The End of Embryonic Stem Cell Research in Europe? The European Court of Justice Decision, Case C-34/10, October 18, 2011

The European Court of Justice (“ECJ”) ruled in the case Brüstle v. Greenpeace (Case C-34/10) brought up by Greenpeace seeking annulment of the German patent – Patent No. DE19756864C1 – held by Mr. Brüstle concerning isolated and purified neural precursor cells, processes for their production from embryonic stem cells and the use of neural precursor cells for the treatment of neural defects. The main focus of the decision is the interpretation of Article 6(2)(c) of Directive 98/44/EC (1998 OJL (L213) 13-18) of the European Parliament and of the Council of 6 July 1998 on the legal protection of biotechnological inventions.

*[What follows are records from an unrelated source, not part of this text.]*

-- pv_equiv track=rewrite | github.com/granttremel/genomics | ggene/genemap.py | order_chromes
-- ===== SOURCE A (Python) =====
-- def order_chromes(chromes):
--
--     intchrs = []
--     otherchrs = []
--
--     for chr in chromes:
--         try:
--             v = int(chr)
--             intchrs.append(chr)
--         except:
--             otherchrs.append(chr)
--
--     int_srt = sorted(intchrs, key = lambda c:int(c))
--     return int_srt + otherchrs
-- ===== SOURCE B (Python) =====
-- def order_chromes(chromes):
--     def _key(c):
--         try:
--             return (0, int(c))
--         except Exception:
--             return (1, 0)
--     return sorted(chromes, key=_key)
-- ===== Notes on version B (the rewrite author's own statement) =====
-- stated objective: simpler
-- what changed: Replaces the partition-into-two-lists / sort-numerics / concatenate pipeline with a single stable sort of the whole list under the key (0, int(c)) for numeric strings and (1, 0) for the rest; stability reproduces A's ordering exactly.
import Mathlib
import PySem

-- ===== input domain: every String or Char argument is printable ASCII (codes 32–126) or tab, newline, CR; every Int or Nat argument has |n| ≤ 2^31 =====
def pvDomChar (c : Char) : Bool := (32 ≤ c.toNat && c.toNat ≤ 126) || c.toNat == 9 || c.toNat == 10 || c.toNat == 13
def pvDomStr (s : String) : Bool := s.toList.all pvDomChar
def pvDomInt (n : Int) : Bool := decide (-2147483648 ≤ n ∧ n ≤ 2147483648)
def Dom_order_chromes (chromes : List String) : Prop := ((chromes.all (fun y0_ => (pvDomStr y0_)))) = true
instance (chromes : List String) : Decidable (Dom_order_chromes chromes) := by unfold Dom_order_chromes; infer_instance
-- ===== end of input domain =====

-- B replaces A's partition/sort/concat with one stable sort of the whole list under the
-- key (0, int(c)) for int-parsable strings and (1, 0) for the rest (objective: simpler).

-- ===== PORT A =====
-- for-loop with try int(chr): accumulate (intchrs, otherchrs); then sorted(intchrs, key=int) ++ otherchrs
def order_chromes (chromes : List String) : List String :=
  let st := chromes.foldl
    (fun (acc : List String × List String) chr =>
      match PySem.Int.ofStr? chr with                 -- int(chr): some = returns, none = raises (caught)
      | some _ => (acc.1 ++ [chr], acc.2)
      | none   => (acc.1, acc.2 ++ [chr]))
    ([], [])
  let int_srt := PySem.List.sorted st.1 (fun c => (PySem.Int.ofStr? c).getD 0)  -- key=int(c); on intchrs it always parses
  int_srt ++ st.2

-- ===== PORT B =====
-- sorted(chromes, key=_key) with _key(c) = (0, int(c)) if int(c) succeeds else (1, 0)
def order_chromes_alt (chromes : List String) : List String :=
  PySem.List.sorted2 chromes
    (fun c => if (PySem.Int.ofStr? c).isSome then (0 : Int) else 1)
    (fun c => (PySem.Int.ofStr? c).getD 0)

-- ===== PRECONDITION & SPEC =====
def Spec_order_chromes (chromes : List String) (out : List String) : Prop := out = order_chromes_alt chromes
instance (chromes : List String) (out : List String) : Decidable (Spec_order_chromes chromes out) := by unfold Spec_order_chromes; infer_instance

-- ===== CLAIM (what is proved, stated in full; the proofs are below) =====
def Claim_equal_order_chromes : Prop := ∀ (chromes : List String), Dom_order_chromes chromes → Spec_order_chromes chromes (order_chromes chromes)

-- ===== LEMMAS AND PROOFS =====

-- abbreviations for the proofs (not used by the ports or by Spec_)
def pvP (c : String) : Bool := (PySem.Int.ofStr? c).isSome
def pvK (c : String) : Int := (PySem.Int.ofStr? c).getD 0
-- B's comparison (the `lt` sorted2 builds from the two keys, reverse = false)
def pvLtB (a b : String) : Bool :=
  decide ((if pvP a then (0:Int) else 1) < (if pvP b then (0:Int) else 1)) ||
  (!decide ((if pvP b then (0:Int) else 1) < (if pvP a then (0:Int) else 1)) && decide (pvK a < pvK b))
-- A's comparison inside sorted(intchrs, key=int)
def pvLtA (a b : String) : Bool := decide (pvK a < pvK b)

lemma pvLtB_true_of_p_np {x y : String} (hx : pvP x = true) (hy : pvP y = false) :
    pvLtB x y = true := by simp [pvLtB, hx, hy]

lemma pvLtB_eq_ltA_of_p_p {x y : String} (hx : pvP x = true) (hy : pvP y = true) :
    pvLtB x y = pvLtA x y := by simp [pvLtB, pvLtA, hx, hy]

lemma pvLtB_false_of_np {x y : String} (hx : pvP x = false) : pvLtB x y = false := by
  cases hy : pvP y with
  | false =>
      have hkx : pvK x = 0 := by
        simp [pvK]; cases h : PySem.Int.ofStr? x with
        | none => simp
        | some v => simp [pvP, h] at hx
      have hky : pvK y = 0 := by
        simp [pvK]; cases h : PySem.Int.ofStr? y with
        | none => simp
        | some v => simp [pvP, h] at hy
      simp [pvLtB, hx, hy, hkx, hky]
  | true => simp [pvLtB, hx, hy]

lemma insertBy_congr (b1 b2 : String → String → Bool) (x : String) (ys : List String)
    (h : ∀ y ∈ ys, b1 x y = b2 x y) :
    PySem.List.insertBy b1 x ys = PySem.List.insertBy b2 x ys := by
  induction ys with
  | nil => rfl
  | cons y ys ih =>
      have hy := h y (by simp)
      simp only [PySem.List.insertBy, hy]
      split
      · rfl
      · simp [ih (fun z hz => h z (by simp [hz]))]

lemma insertBy_append_left (before : String → String → Bool) (x : String)
    (S O : List String) (h : ∀ y ∈ O, before x y = true) :
    PySem.List.insertBy before x (S ++ O) = PySem.List.insertBy before x S ++ O := by
  induction S with
  | nil =>
      cases O with
      | nil => rfl
      | cons o O' => simp [PySem.List.insertBy, h o (by simp)]
  | cons s S ih =>
      simp only [List.cons_append, PySem.List.insertBy]
      split
      · rfl
      · simp [ih]

/-- Main invariant: folding B's insertion sort over `xs` starting from a sorted
numeric block `S` followed by a non-numeric block `O` yields A's shape. -/
lemma pv_main (xs : List String) : ∀ (S O : List String),
    (∀ y ∈ S, pvP y = true) → (∀ y ∈ O, pvP y = false) →
    xs.foldl (fun acc x => PySem.List.insertBy pvLtB x acc) (S ++ O)
      = (xs.filter pvP).foldl (fun acc x => PySem.List.insertBy pvLtA x acc) S
        ++ (O ++ xs.filter (fun x => !pvP x)) := by
  induction xs with
  | nil => intro S O _ _; simp
  | cons x xs ih =>
      intro S O hS hO
      cases hx : pvP x with
      | true =>
          have h1 : PySem.List.insertBy pvLtB x (S ++ O)
              = PySem.List.insertBy pvLtA x S ++ O := by
            rw [insertBy_append_left pvLtB x S O
                (fun y hy => pvLtB_true_of_p_np hx (hO y hy)),
              insertBy_congr pvLtB pvLtA x S
                (fun y hy => pvLtB_eq_ltA_of_p_p hx (hS y hy))]
          have hS' : ∀ y ∈ PySem.List.insertBy pvLtA x S, pvP y = true := by
            intro y hy
            rcases (PySem.List.mem_insertBy _ _ _ _).1 hy with h | h
            · exact h ▸ hx
            · exact hS y h
          simp only [List.foldl_cons, h1, List.filter_cons, hx]
          simpa using ih (PySem.List.insertBy pvLtA x S) O hS' hO
      | false =>
          have h1 : PySem.List.insertBy pvLtB x (S ++ O) = S ++ (O ++ [x]) := by
            rw [PySem.List.insertBy_of_forall_not_before pvLtB x (S ++ O)
              (fun y _ => pvLtB_false_of_np hx)]
            simp
          have hO' : ∀ y ∈ O ++ [x], pvP y = false := by
            intro y hy
            rcases List.mem_append.1 hy with h | h
            · exact hO y h
            · simp at h; exact h ▸ hx
          simp only [List.foldl_cons, h1, List.filter_cons, hx]
          simpa using ih S (O ++ [x]) hS hO'

/-- A's accumulator loop computes the two filters. -/
lemma pv_partition (xs : List String) : ∀ (S O : List String),
    xs.foldl
      (fun (acc : List String × List String) chr =>
        match PySem.Int.ofStr? chr with
        | some _ => (acc.1 ++ [chr], acc.2)
        | none   => (acc.1, acc.2 ++ [chr])) (S, O)
      = (S ++ xs.filter pvP, O ++ xs.filter (fun x => !pvP x)) := by
  induction xs with
  | nil => intro S O; simp
  | cons x xs ih =>
      intro S O
      cases h : PySem.Int.ofStr? x with
      | some v => simp [List.foldl_cons, h, ih, pvP]
      | none => simp [List.foldl_cons, h, ih, pvP]

-- ===== VERDICT (by name: the statement is the Claim_ definition above) =====
theorem order_chromes_spec : Claim_equal_order_chromes := by
  intro chromes _
  unfold Spec_order_chromes order_chromes
  rw [pv_partition chromes [] []]
  simp only [List.nil_append]
  have h := pv_main chromes [] [] (by simp) (by simp)
  simp only [List.nil_append] at h
  exact h.symm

The German Federal Patent Court (Bundespatentgericht, “BPatG”) ruled on December 5, 2006, Case 3 Ni 42/04, on the basis of Paragraph 22(1) German Patent Protection Act (“PatG”) in conjunction with Paragraph 21 Subsection 1 Point 1 PatG in conjunction with Paragraph 2 Subsection 2 Point 3 PatG, that the patent at issue is invalid in so far as it covers precursor cells obtained from human embryonic stem cells and processes for the production of those precursor cells. The court held that the patent also violates the German Embryonic Protection Act (“ESchG”), which prohibits research with human embryos. Mr. Brüstle appealed against the judgment to the German Federal Court of Justice (Bundesgerichtshof, “BGH”), December 17, 2009, Case Xa ZR 58/07.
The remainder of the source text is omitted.